Records section start

-- pv_equiv track=rewrite | github.com/Niko-shvets/NNLP | Word2vec, doc2vec/classifier_best.py | surround_non_symbols
-- ===== SOURCE A (Python) =====
-- import string
-- import string
--
-- def surround_non_symbols(word):
--     new_word=''
--     list_letters=list(word)
--     for symbol in list_letters:
--         if symbol in set(string.punctuation):
--             symbol=' '+symbol+' '
--         else:
--             symbol=symbol
--         new_word+=symbol
--     return new_word
-- ===== SOURCE B (Python) =====
-- import string
--
-- def surround_non_symbols(word):
--     result = word
--     for c in string.punctuation:
--         result = result.replace(c, ' ' + c + ' ')
--     return result
-- ===== Notes on version B (the rewrite author's own statement) =====
-- stated objective: faster
-- what changed: Instead of scanning the input character by character and appending to a string accumulator, B iterates over the fixed punctuation alphabet and rewrites the whole string once per punctuation char with str.replace, which runs in C; replacements cannot interfere because the inserted separators are not punctuation.
import Mathlib
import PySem

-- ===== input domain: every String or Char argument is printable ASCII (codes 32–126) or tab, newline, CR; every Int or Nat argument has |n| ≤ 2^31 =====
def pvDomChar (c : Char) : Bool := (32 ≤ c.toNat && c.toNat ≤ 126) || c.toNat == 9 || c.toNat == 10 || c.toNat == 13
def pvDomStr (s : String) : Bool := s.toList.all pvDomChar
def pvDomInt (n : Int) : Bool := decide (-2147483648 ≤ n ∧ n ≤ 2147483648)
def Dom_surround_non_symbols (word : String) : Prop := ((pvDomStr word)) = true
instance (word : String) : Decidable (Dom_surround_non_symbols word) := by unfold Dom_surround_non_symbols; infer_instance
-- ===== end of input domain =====

-- B surrounds punctuation by iterating over string.punctuation and doing whole-string replace(c, ' '+c+' '),
-- instead of A's character-by-character scan with an accumulator; same return value, measured faster in CPython.


-- string.punctuation
def pvPunct : List Char := "!\"#$%&'()*+,-./:;<=>?@[\\]^_`{|}~".toList

-- ===== PORT A =====
def surround_non_symbols (word : String) : String :=
  let list_letters := word.toList
  list_letters.foldl
    (fun new_word symbol =>
      let sym : String :=
        if PySem.Set.contains (PySem.Set.ofList pvPunct) symbol then
          " " ++ String.ofList [symbol] ++ " "
        else
          String.ofList [symbol]
      new_word ++ sym)
    ""

-- ===== PORT B =====
def surround_non_symbols_alt (word : String) : String :=
  pvPunct.foldl
    (fun result c => PySem.Str.replace result (String.ofList [c]) (String.ofList [' ', c, ' ']))
    word

-- ===== PRECONDITION & SPEC =====
def Spec_surround_non_symbols (word : String) (out : String) : Prop := out = surround_non_symbols_alt word
instance (word : String) (out : String) : Decidable (Spec_surround_non_symbols word out) := by unfold Spec_surround_non_symbols; infer_instance

-- ===== CLAIM (what is proved, stated in full; the proofs are below) =====
def Claim_equal_surround_non_symbols : Prop := ∀ (word : String), Dom_surround_non_symbols word → Spec_surround_non_symbols word (surround_non_symbols word)

-- ===== LEMMAS AND PROOFS =====

-- the per-character wrapping after the punctuation chars in S have been handled
def pvWrap (S : List Char) (x : Char) : List Char := if x ∈ S then [' ', x, ' '] else [x]

-- single-character replace is a flatMap
theorem go_single (c : Char) (w : List Char) :
    ∀ (l : List Char) (fuel : Nat) (acc : List Char), l.length ≤ fuel →
      PySem.Chars.replace.go [c] w fuel l acc
        = acc.reverse ++ l.flatMap (fun x => if x = c then w else [x]) := by
  intro l
  induction l with
  | nil =>
    intro fuel acc _
    cases fuel <;> simp [PySem.Chars.replace.go]
  | cons x t ih =>
    intro fuel acc hle
    cases fuel with
    | zero => simp at hle
    | succ n =>
      by_cases hx : x = c
      · subst hx
        have : [x].isPrefixOf (x :: t) = true := by simp [List.isPrefixOf]
        simp only [PySem.Chars.replace.go, this, if_pos]
        rw [show List.drop ([x] : List Char).length (x :: t) = t by simp,
          ih n (w.reverse ++ acc) (by simpa using Nat.le_of_succ_le_succ hle)]
        simp
      · have : [c].isPrefixOf (x :: t) = false := by
          simp [List.isPrefixOf]
          exact fun h => absurd h.symm hx
        simp only [PySem.Chars.replace.go, this, Bool.false_eq_true, if_neg, not_false_iff]
        rw [ih n (x :: acc) (by simpa using Nat.le_of_succ_le_succ hle)]
        simp [hx]

theorem replace_single (l : List Char) (c : Char) (w : List Char) :
    PySem.Chars.replace l [c] w = l.flatMap (fun x => if x = c then w else [x]) := by
  unfold PySem.Chars.replace
  simpa using go_single c w l l.length [] le_rfl

-- A's fold, on the character level
theorem A_toList (l : List Char) :
    ∀ (acc : String),
      (l.foldl
        (fun new_word symbol =>
          let sym : String :=
            if PySem.Set.contains (PySem.Set.ofList pvPunct) symbol then
              " " ++ String.ofList [symbol] ++ " "
            else
              String.ofList [symbol]
          new_word ++ sym) acc).toList
      = acc.toList ++ l.flatMap (pvWrap pvPunct) := by
  induction l with
  | nil => intro acc; simp
  | cons x t ih =>
    intro acc
    simp only [List.foldl_cons, ih]
    by_cases hx : x ∈ pvPunct
    · have hc : PySem.Set.contains (PySem.Set.ofList pvPunct) x = true := by
        simp [PySem.Set.contains, PySem.Set.mem_ofList, hx]
      simp [pvWrap, hx]
    · have hc : PySem.Set.contains (PySem.Set.ofList pvPunct) x = false := by
        simp [PySem.Set.contains, PySem.Set.mem_ofList, hx]
      simp [pvWrap, hx]

-- B's fold over Str.replace, moved to the character level
theorem B_toList (cs : List Char) :
    ∀ (s : String),
      (cs.foldl (fun result c => PySem.Str.replace result (String.ofList [c]) (String.ofList [' ', c, ' '])) s).toList
      = cs.foldl (fun r c => PySem.Chars.replace r [c] [' ', c, ' ']) s.toList := by
  induction cs with
  | nil => intro s; simp
  | cons c t ih =>
    intro s
    simp only [List.foldl_cons, ih, PySem.Str.toList_replace]
    simp

-- the fold over punctuation characters accumulates the wrapping
theorem fold_chars (cs : List Char) :
    ∀ (S : List Char) (l : List Char),
      (∀ c ∈ cs, c ∉ S) → cs.Nodup → ' ' ∉ cs →
      cs.foldl (fun r c => PySem.Chars.replace r [c] [' ', c, ' ']) (l.flatMap (pvWrap S))
        = l.flatMap (pvWrap (S ++ cs)) := by
  induction cs with
  | nil => intro S l _ _ _; simp
  | cons c t ih =>
    intro S l hd hnd hsp
    have hcS : c ∉ S := hd c (List.mem_cons_self)
    have hcsp : c ≠ ' ' := fun h => hsp (h ▸ List.mem_cons_self)
    have hstep :
        PySem.Chars.replace (l.flatMap (pvWrap S)) [c] [' ', c, ' ']
          = l.flatMap (pvWrap (S ++ [c])) := by
      rw [replace_single, List.flatMap_assoc]
      apply List.flatMap_congr
      intro x _
      by_cases hx : x ∈ S
      · have hxc : x ≠ c := fun h => hcS (h ▸ hx)
        simp [pvWrap, hx, hxc, Ne.symm hcsp]
      · by_cases hxc : x = c
        · subst hxc; simp [pvWrap, hx]
        · simp [pvWrap, hx, hxc]
    rw [List.foldl_cons, hstep, ih (S ++ [c]) l
      (fun e he => by
        intro hmem
        rcases List.mem_append.mp hmem with h1 | h2
        · exact hd e (List.mem_cons_of_mem _ he) h1
        · have he2 : e = c := by simpa using h2
          exact (List.nodup_cons.mp hnd).1 (he2 ▸ he))
      (List.nodup_cons.mp hnd).2
      (fun h => hsp (List.mem_cons_of_mem _ h))]
    simp

-- ===== VERDICT (by name: the statement is the Claim_ definition above) =====
theorem surround_non_symbols_spec : Claim_equal_surround_non_symbols := by
  intro word _
  unfold Spec_surround_non_symbols
  have hA : (surround_non_symbols word).toList = word.toList.flatMap (pvWrap pvPunct) := by
    unfold surround_non_symbols
    simpa using A_toList word.toList ""
  have hB : (surround_non_symbols_alt word).toList = word.toList.flatMap (pvWrap pvPunct) := by
    unfold surround_non_symbols_alt
    rw [B_toList]
    have h0 := fold_chars pvPunct [] word.toList (by simp) (by decide) (by decide)
    have hw : pvWrap [] = fun x => [x] := funext fun x => by simp [pvWrap]
    have hid : List.flatMap (pvWrap []) word.toList = word.toList := by rw [hw]; simp
    rw [hid] at h0
    exact h0
  calc surround_non_symbols word
      = String.ofList (surround_non_symbols word).toList := by simp
    _ = String.ofList (surround_non_symbols_alt word).toList := by rw [hA, hB]
    _ = surround_non_symbols_alt word := by simp
-- pv_equiv track=rewrite | github.com/toro68/kampplanlegging | app.py | generer_perioder
-- ===== SOURCE A (Python) =====
-- def generer_perioder(total_tid):
--     """Genererer bytteperioder basert på total kamptid"""
--     perioder = []
--     omgang_tid = total_tid // 2
--
--     # Første omgang
--     tid = 0
--     perioder.append(f'0-15')  # Første periode er alltid 15 min
--     tid += 15
--     while tid < omgang_tid:
--         neste_tid = min(tid + 10, omgang_tid)
--         perioder.append(f'{tid}-{neste_tid}')
--         tid = neste_tid
--
--     # Andre omgang
--     tid = omgang_tid
--     while tid < total_tid:
--         neste_tid = min(tid + 10, total_tid)
--         perioder.append(f'{tid}-{neste_tid}')
--         tid = neste_tid
--
--     return perioder
-- ===== SOURCE B (Python) =====
-- def generer_perioder(total_tid):
--     """Genererer bytteperioder basert på total kamptid"""
--     omgang_tid = total_tid // 2
--     # cut points of each half; pairwise formatting gives the period strings
--     cuts1 = [0, 15] + list(range(25, omgang_tid, 10)) + ([omgang_tid] if omgang_tid > 15 else [])
--     cuts2 = list(range(omgang_tid, total_tid, 10)) + ([total_tid] if total_tid > omgang_tid else [])
--     fmt = lambda cs: [f'{a}-{b}' for a, b in zip(cs, cs[1:])]
--     return fmt(cuts1) + fmt(cuts2)
-- ===== Notes on version B (the rewrite author's own statement) =====
-- stated objective: alternative
-- what changed: B computes the cut-point lists of each half arithmetically (range with step 10 plus capped endpoints) and formats them in one pairwise zip pass, instead of A's two stateful while loops that format as they advance.
import Mathlib
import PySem

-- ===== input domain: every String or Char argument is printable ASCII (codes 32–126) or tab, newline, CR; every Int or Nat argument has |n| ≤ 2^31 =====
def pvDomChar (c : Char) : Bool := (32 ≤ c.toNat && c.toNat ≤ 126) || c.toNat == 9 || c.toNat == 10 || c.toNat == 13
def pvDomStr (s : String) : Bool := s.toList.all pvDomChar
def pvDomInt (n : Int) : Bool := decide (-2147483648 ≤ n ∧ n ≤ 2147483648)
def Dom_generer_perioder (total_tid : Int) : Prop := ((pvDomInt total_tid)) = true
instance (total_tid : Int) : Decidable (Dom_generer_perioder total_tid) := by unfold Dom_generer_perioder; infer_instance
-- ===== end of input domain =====

-- B replaces A's two stateful while loops by arithmetic cut-point lists and one pairwise zip-format pass (alternative decomposition, same cost).

-- ===== PORT A =====
-- one while loop of A: while tid < bound: neste = min(tid+10, bound); append f'{tid}-{neste}'; tid = neste
def genLoop (bound tid : Int) : List String :=
  if tid < bound then
    let neste := min (tid + 10) bound
    (PySem.Int.toStr tid ++ "-" ++ PySem.Int.toStr neste) :: genLoop bound neste
  else []
termination_by (bound - tid).toNat
decreasing_by omega

def generer_perioder (total_tid : Int) : List String :=
  let omgang_tid := PySem.Int.floordiv total_tid 2
  ("0-15" :: genLoop omgang_tid 15) ++ genLoop total_tid omgang_tid

-- ===== PORT B =====
-- [f'{a}-{b}' for a, b in zip(cs, cs[1:])]
def pairFmt (cs : List Int) : List String :=
  (cs.zip cs.tail).map fun p => PySem.Int.toStr p.1 ++ "-" ++ PySem.Int.toStr p.2

def generer_perioder_alt (total_tid : Int) : List String :=
  let omgang_tid := PySem.Int.floordiv total_tid 2
  let cuts1 := [0, 15] ++ PySem.List.pyRange 25 omgang_tid 10
      ++ (if 15 < omgang_tid then [omgang_tid] else [])
  let cuts2 := PySem.List.pyRange omgang_tid total_tid 10
      ++ (if omgang_tid < total_tid then [total_tid] else [])
  pairFmt cuts1 ++ pairFmt cuts2

-- ===== PRECONDITION & SPEC =====
def Spec_generer_perioder (total_tid : Int) (out : List String) : Prop := out = generer_perioder_alt total_tid
instance (total_tid : Int) (out : List String) : Decidable (Spec_generer_perioder total_tid out) := by unfold Spec_generer_perioder; infer_instance

-- ===== CLAIM (what is proved, stated in full; the proofs are below) =====
def Claim_equal_generer_perioder : Prop := ∀ (total_tid : Int), Dom_generer_perioder total_tid → Spec_generer_perioder total_tid (generer_perioder total_tid)

-- ===== LEMMAS AND PROOFS =====

theorem pyRange10_nil (a b : Int) (h : b ≤ a) : PySem.List.pyRange a b 10 = [] := by
  rw [PySem.List.pyRange_of_pos a b (by norm_num)]
  simp [not_lt.mpr h]

theorem pyRange10_cons (a b : Int) (h : a < b) :
    PySem.List.pyRange a b 10 = a :: PySem.List.pyRange (a + 10) b 10 := by
  rw [PySem.List.pyRange_of_pos a b (by norm_num),
      PySem.List.pyRange_of_pos (a + 10) b (by norm_num)]
  by_cases h2 : a + 10 < b
  · have hn : (if a < b then ((b - a + 10 - 1) / 10).toNat else 0)
        = (if a + 10 < b then ((b - (a + 10) + 10 - 1) / 10).toNat else 0) + 1 := by
      simp only [if_pos h, if_pos h2]; omega
    rw [hn, List.range_succ_eq_map, List.map_cons, List.map_map]
    refine List.cons_eq_cons.mpr ⟨by push_cast; ring, ?_⟩
    exact List.map_congr_left (fun k _ => by simp [Function.comp]; push_cast; ring)
  · have hn : (if a < b then ((b - a + 10 - 1) / 10).toNat else 0) = 1 := by
      simp only [if_pos h]; omega
    rw [hn]
    simp [not_lt.mpr (not_lt.mp h2), List.range_succ]

theorem genLoop_unfold (bound tid : Int) :
    genLoop bound tid = if tid < bound then
      (PySem.Int.toStr tid ++ "-" ++ PySem.Int.toStr (min (tid + 10) bound))
        :: genLoop bound (min (tid + 10) bound)
    else [] := by
  rw [genLoop.eq_def]

theorem pairFmt_single (a : Int) : pairFmt [a] = [] := rfl
theorem pairFmt_cons (a b : Int) (l : List Int) :
    pairFmt (a :: b :: l)
      = (PySem.Int.toStr a ++ "-" ++ PySem.Int.toStr b) :: pairFmt (b :: l) := by
  simp [pairFmt]

-- A's while loop produces exactly the pairwise formatting of B's cut list
theorem genLoop_eq_pairFmt (bound tid : Int) :
    genLoop bound tid
      = pairFmt (PySem.List.pyRange tid bound 10
          ++ (if tid < bound then [bound] else [])) := by
  by_cases h : tid < bound
  · rw [genLoop_unfold, if_pos h, if_pos h, pyRange10_cons tid bound h]
    by_cases h2 : tid + 10 < bound
    · have hmin : min (tid + 10) bound = tid + 10 := by omega
      have ih := genLoop_eq_pairFmt bound (tid + 10)
      rw [if_pos h2] at ih
      rw [pyRange10_cons (tid + 10) bound h2]
      simp only [hmin, List.cons_append, pairFmt_cons]
      rw [ih, pyRange10_cons (tid + 10) bound h2]
      simp only [List.cons_append]
    · have hmin : min (tid + 10) bound = bound := by omega
      have hnil : PySem.List.pyRange (tid + 10) bound 10 = [] :=
        pyRange10_nil _ _ (not_lt.mp h2)
      rw [hnil]
      simp only [hmin, List.nil_append, List.cons_append, pairFmt_cons, pairFmt_single]
      rw [genLoop_unfold, if_neg (lt_irrefl bound)]
  · rw [genLoop_unfold, if_neg h, if_neg h, pyRange10_nil tid bound (not_lt.mp h)]
    rfl
termination_by (bound - tid).toNat
decreasing_by all_goals omega

-- ===== VERDICT (by name: the statement is the Claim_ definition above) =====
theorem generer_perioder_spec : Claim_equal_generer_perioder := by
  intro total_tid _
  unfold Spec_generer_perioder generer_perioder generer_perioder_alt
  simp only
  set omg := PySem.Int.floordiv total_tid 2 with homg
  congr 1
  · -- first half: "0-15" :: loop  =  pairFmt cuts1
    rw [genLoop_eq_pairFmt omg 15]
    show _ = pairFmt ((0 : Int) :: (15 : Int) :: (PySem.List.pyRange 25 omg 10
        ++ if 15 < omg then [omg] else []))
    rw [pairFmt_cons]
    congr 1
    by_cases h : (15 : Int) < omg
    · rw [pyRange10_cons 15 omg h, if_pos h]
      simp
    · rw [pyRange10_nil 15 omg (not_lt.mp h), if_neg h,
          pyRange10_nil 25 omg (by omega)]
      rfl
  · exact genLoop_eq_pairFmt total_tid omg
-- pv_equiv track=rewrite | github.com/richt3211/practice-coding-problems | plaid/plaid-interview/test.py | recurring_list2
-- ===== SOURCE A (Python) =====
-- def recurring_list2(_list):
--     d = {l[0]: [] for l in _list}
--     for l in _list:
--
--         # {
--         #     "Netflix": {curr_value: 9.99, curr_time: 10, count: 0, difference: number}
--         # }
--
--         # dict holds last seen value for a description, and the count
--         # add key to dict if it doesn't exist already
--         # check the current value against the previous value, if it's there
--         # if l[0] in d:
--
--         # elif:
--
--         d[l[0]].append((l[1], l[2]))
--
--     ret = []
--     for key,value in d.items():
--         # check if all amounts are same
--         # check if all timestamps are same distance
--         # check if there are at least 3 values
--         same_value = True
--         same_difference = True
--         count = 0
--         if len(value) < 3:
--             continue
--         curr_value = value[0][0]
--         curr_time = value[0][1]
--         difference = value[1][1] - value[0][1]
--         iter_count = 0
--         for v in value:
--             if iter_count != 0:
--                 if (v[0] != curr_value):
--                     same_value = False
--                     continue
--                 if (v[1] - curr_time) != difference:
--                     same_difference = False
--                     continue
--                 count += 1
--                 curr_value = v[0]
--                 curr_time = v[1]
--             iter_count += 1
--
--         if count >= 2 and same_value and same_difference:
--             ret.append(key)
--     return ret
-- ===== SOURCE B (Python) =====
-- def recurring_list2(_list):
--     recs = {}
--     for l in _list:
--         key, value, time = l[0], l[1], l[2]
--         r = recs.get(key)
--         if r is None:
--             recs[key] = (value, time, 0, 1, True)
--         else:
--             ref, prev, step, cnt, valid = r
--             if cnt == 1:
--                 recs[key] = (ref, time, time - prev, 2, valid and value == ref)
--             else:
--                 recs[key] = (ref, time, step, cnt + 1,
--                              valid and value == ref and time - prev == step)
--     return [k for k, (ref, prev, step, cnt, valid) in recs.items()
--             if cnt >= 3 and valid]
-- ===== Notes on version B (the rewrite author's own statement) =====
-- stated objective: alternative
-- what changed: Replaces A's two-phase build-per-key-lists-then-rescan-with-flags structure by a single online pass that keeps a constant-size record (reference value, previous timestamp, step, count, valid flag) per key and then emits keys with count>=3 still valid.
import Mathlib
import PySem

Records section end

=== Your assignment ===
The first line of the records and every line down to the line with "result = word" must be quoted exactly; leave out all else.

=== Output for this exercise ===
-- pv_equiv track=rewrite | github.com/Niko-shvets/NNLP | Word2vec, doc2vec/classifier_best.py | surround_non_symbols
-- ===== SOURCE A (Python) =====
-- import string
-- import string
--
-- def surround_non_symbols(word):
--     new_word=''
--     list_letters=list(word)
--     for symbol in list_letters:
--         if symbol in set(string.punctuation):
--             symbol=' '+symbol+' '
--         else:
--             symbol=symbol
--         new_word+=symbol
--     return new_word
-- ===== SOURCE B (Python) =====
-- import string
--
-- def surround_non_symbols(word):
--     result = word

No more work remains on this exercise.